Suppose that a curve of the form \(y=f(x), a\leq x\leq b\) (or \(x=g(y), c\leq x\leq d\)) is revolved about an axis.

To keep things reasonable, the axis should be either horizontal or vertical.

The surface area of the surface generated in this way is given by an integral of the form

\[S = \int_a^b 2\pi R\,ds\]

where \(ds\) is the arc length element (either \(\sqrt{1+f'(x)^2}\,dx\) or \(\sqrt{1+g'(y)^2}\,dy\), depending on setup), and \(R\) is the “radius” of the circle travelled by a point on the curve: the distance from the curve to the axis of rotation.

Sketch of a surface generated by revolving a curve about a horizontal axis

In this sketch, we have a horizontal axis \(y=h\), and \(y=f(x)\), so \(R(x)=f(x)-h\) is the distance from the curve to the axis.

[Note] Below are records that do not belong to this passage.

-- pv_equiv track=rewrite | github.com/ivantohelpyou/spawn-experiments | experiments/001-unicode-password-manager/method-2-spec-first/password_generator.py | _exclude_similar_characters
-- ===== SOURCE A (Python) =====
-- def _exclude_similar_characters(chars: str) -> str:
--     """
--     Remove visually similar characters to prevent confusion
--     Examples: 0/O, 1/l/I, etc.
--     """
--     similar_groups = [
--         "0O",  # Zero and capital O
--         "1lI|",  # One, lowercase L, capital I, pipe
--         "2Z",  # Two and Z in some fonts
--         "5S",  # Five and S
--         "6G",  # Six and G
--         "8B",  # Eight and B
--         "9g",  # Nine and g
--     ]
--
--     filtered_chars = ""
--     for char in chars:
--         # Keep character if it's not in any similar group
--         # (or keep only the first character from each group)
--         should_keep = True
--         for group in similar_groups:
--             if char in group and group.index(char) > 0:
--                 should_keep = False
--                 break
--         if should_keep:
--             filtered_chars += char
--
--     return filtered_chars
-- ===== SOURCE B (Python) =====
-- def _exclude_similar_characters(chars: str) -> str:
--     """
--     Remove visually similar characters to prevent confusion
--     Examples: 0/O, 1/l/I, etc.
--     """
--     similar_groups = [
--         "0O",
--         "1lI|",
--         "2Z",
--         "5S",
--         "6G",
--         "8B",
--         "9g",
--     ]
--     # staged passes: delete every confusable (each group's tail) from the whole
--     # string with one replace pass per confusable character
--     for group in similar_groups:
--         for confusable in group[1:]:
--             chars = chars.replace(confusable, "")
--     return chars
-- ===== Notes on version B (the rewrite author's own statement) =====
-- stated objective: alternative
-- what changed: Instead of one pass over the input with a nested per-character Python-level scan of all groups (with group.index), B performs staged whole-string deletion passes, one C-level str.replace sweep per group-tail character.
import Mathlib
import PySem

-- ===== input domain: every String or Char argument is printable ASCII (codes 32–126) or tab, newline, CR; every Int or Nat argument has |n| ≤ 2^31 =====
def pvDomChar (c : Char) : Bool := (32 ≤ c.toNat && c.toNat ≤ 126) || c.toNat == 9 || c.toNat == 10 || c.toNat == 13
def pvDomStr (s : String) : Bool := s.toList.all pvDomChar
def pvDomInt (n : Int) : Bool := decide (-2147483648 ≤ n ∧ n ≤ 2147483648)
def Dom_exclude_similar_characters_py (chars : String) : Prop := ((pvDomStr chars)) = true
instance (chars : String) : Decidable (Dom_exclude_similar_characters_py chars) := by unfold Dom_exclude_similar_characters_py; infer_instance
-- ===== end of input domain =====

-- B replaces A's single pass with a nested per-character scan of all groups by staged
-- whole-string deletion passes, one str.replace(confusable, "") sweep per group-tail
-- character (alternative decomposition; a timing run measured B faster by a constant factor).

-- ===== PORT A =====
def pvGroups : List (List Char) :=
  ["0O".toList, "1lI|".toList, "2Z".toList, "5S".toList, "6G".toList, "8B".toList, "9g".toList]

-- inner 'for group in similar_groups' loop with its break, computing should_keep
def pvShouldKeepA (c : Char) : List (List Char) → Bool
  | [] => true
  | g :: gs => if g.contains c && ((PySem.List.index? g c).getD 0 > 0) then false
               else pvShouldKeepA c gs

def exclude_similar_characters_py (chars : String) : String :=
  String.ofList (chars.toList.foldl
    (fun acc c => if pvShouldKeepA c pvGroups then acc ++ [c] else acc) [])

-- ===== PORT B =====
-- 'for group in similar_groups: for confusable in group[1:]: chars = chars.replace(confusable, "")'
def exclude_similar_characters_py_alt (chars : String) : String :=
  pvGroups.foldl
    (fun s g => (g.drop 1).foldl
      (fun s confusable => PySem.Str.replace s (String.ofList [confusable]) "") s)
    chars

-- ===== PRECONDITION & SPEC =====
def Spec_exclude_similar_characters_py (chars : String) (out : String) : Prop := out = exclude_similar_characters_py_alt chars
instance (chars : String) (out : String) : Decidable (Spec_exclude_similar_characters_py chars out) := by unfold Spec_exclude_similar_characters_py; infer_instance

-- ===== CLAIM (what is proved, stated in full; the proofs are below) =====
def Claim_equal_exclude_similar_characters_py : Prop := ∀ (chars : String), Dom_exclude_similar_characters_py chars → Spec_exclude_similar_characters_py chars (exclude_similar_characters_py chars)

-- ===== LEMMAS AND PROOFS =====

-- replace.go with a single-character pattern and empty replacement filters that character out
theorem pv_replace_go_single (b : Char) :
    ∀ (l acc : List Char) (fuel : Nat), l.length ≤ fuel →
    PySem.Chars.replace.go [b] [] fuel l acc = acc.reverse ++ l.filter (· != b) := by
  intro l
  induction l with
  | nil =>
    intro acc fuel _
    cases fuel <;> simp [PySem.Chars.replace.go]
  | cons c t ih =>
    intro acc fuel hle
    cases fuel with
    | zero => simp at hle
    | succ f =>
      simp only [PySem.Chars.replace.go]
      simp only [List.length_cons] at hle
      by_cases hc : c = b
      · subst hc
        rw [if_pos (by simp [List.isPrefixOf])]
        simp only [List.length_singleton, List.drop_succ_cons, List.drop_zero,
          List.reverse_nil, List.nil_append]
        rw [ih acc f (by omega)]
        simp
      · rw [if_neg (by simp [List.isPrefixOf]; exact fun h => hc h.symm)]
        rw [ih (c :: acc) f (by omega)]
        simp [hc]

-- str.replace(ch, "") removes every occurrence of ch
theorem pv_replace_single (s : String) (b : Char) :
    PySem.Str.replace s (String.ofList [b]) "" = String.ofList (s.toList.filter (· != b)) := by
  simp only [PySem.Str.replace, PySem.Chars.replace, String.toList_ofList, String.toList_empty]
  rw [if_neg (by simp)]
  rw [pv_replace_go_single b s.toList [] s.toList.length le_rfl]
  simp

-- a fold of single-character deletions is one filter against the list of deleted characters
theorem pv_fold_replace (es : List Char) :
    ∀ s : String,
    es.foldl (fun s e => PySem.Str.replace s (String.ofList [e]) "") s
      = String.ofList (s.toList.filter (fun c => !es.contains c)) := by
  induction es with
  | nil => intro s; simp
  | cons e es ih =>
    intro s
    simp only [List.foldl_cons]
    rw [pv_replace_single, ih]
    simp only [String.toList_ofList, List.filter_filter]
    congr 1
    apply List.filter_congr
    intro c _
    by_cases h : c = e <;> simp [h]

-- the nested group/tail fold is the fold over the flattened tails
theorem pv_nested_fold (gs : List (List Char)) :
    ∀ s : String,
    gs.foldl (fun s g => (g.drop 1).foldl
        (fun s confusable => PySem.Str.replace s (String.ofList [confusable]) "") s) s
      = (gs.flatMap (fun g => g.drop 1)).foldl
          (fun s e => PySem.Str.replace s (String.ofList [e]) "") s := by
  induction gs with
  | nil => intro s; simp
  | cons g gs ih =>
    intro s
    rw [List.foldl_cons, List.flatMap_cons, List.foldl_append, ih]

-- A's per-character keep test agrees with membership in the flattened tails
theorem pv_keep_eq (c : Char) :
    pvShouldKeepA c pvGroups = !(pvGroups.flatMap (fun g => g.drop 1)).contains c := by
  by_cases h : c ∈ ['0','O','1','l','I','|','2','Z','5','S','6','G','8','B','9','g']
  · simp only [List.mem_cons, List.not_mem_nil, or_false] at h
    rcases h with rfl|rfl|rfl|rfl|rfl|rfl|rfl|rfl|rfl|rfl|rfl|rfl|rfl|rfl|rfl|rfl <;> decide
  · simp only [List.mem_cons, List.not_mem_nil, or_false, not_or] at h
    obtain ⟨h1,h2,h3,h4,h5,h6,h7,h8,h9,h10,h11,h12,h13,h14,h15,h16⟩ := h
    simp [pvShouldKeepA, pvGroups, PySem.List.index?_eq_idxOf?,
      h1,h2,h3,h4,h5,h6,h7,h8,h9,h10,h11,h12,h13,h14,h15,h16]

theorem pv_foldl_filter (p : Char → Bool) (l acc : List Char) :
    l.foldl (fun acc c => if p c then acc ++ [c] else acc) acc = acc ++ l.filter p := by
  induction l generalizing acc with
  | nil => simp
  | cons x xs ih =>
    simp only [List.foldl_cons, List.filter_cons]
    by_cases hp : p x <;> simp [hp, ih]

-- ===== VERDICT (by name: the statement is the Claim_ definition above) =====
theorem exclude_similar_characters_py_spec : Claim_equal_exclude_similar_characters_py := by
  intro chars _
  unfold Spec_exclude_similar_characters_py exclude_similar_characters_py exclude_similar_characters_py_alt
  rw [pv_nested_fold, pv_fold_replace, pv_foldl_filter]
  simp only [List.nil_append]
  congr 1
  apply List.filter_congr
  intro c _
  exact pv_keep_eq c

You will find that in most examples, we use the \(x\) axis (so \(h=0\)), because for integrals done by hand, there is often a significant difference in difficulty between the integral of \(f(x)\sqrt{1+f'(x)^2}\) and \(\sqrt{1+f'(x)^2}\).

If we were to write \(x=g(y)\) for this curve (we wouldn’t, for this particular curve, because the function is not one-to-one, but hypothetically…), then \(R(y)=y-h\) and \(ds=\sqrt{1+g'(y)^2}\,dy\).

For a vertical axis \(x=k\), we would have either \(R(x)=x-k\) or \(R(y)=g(y)-k\), depending on the variable of integration.

Problem 2#

Consider again the curve \(y=\sqrt{x}\), \(0\leq x\leq 4\). Set up the following integrals to compute surface area:

(a) When revolved about the \(x\) axis, using \(x\) as the integration variable.

(b) When revolved about the \(x\) axis, using \(y\) as the integration variable.

(c) When revolved about the \(y\) axis, using \(x\) as the integration variable.

(d) When revolved about the \(y\) axis, using \(y\) as the integration variable.

Then, use the computer to evaluate each integral (or compute the integrals by hand), and confirm that your answers for (a) and (b) are the same, and that your answers for (c) and (d) are the same.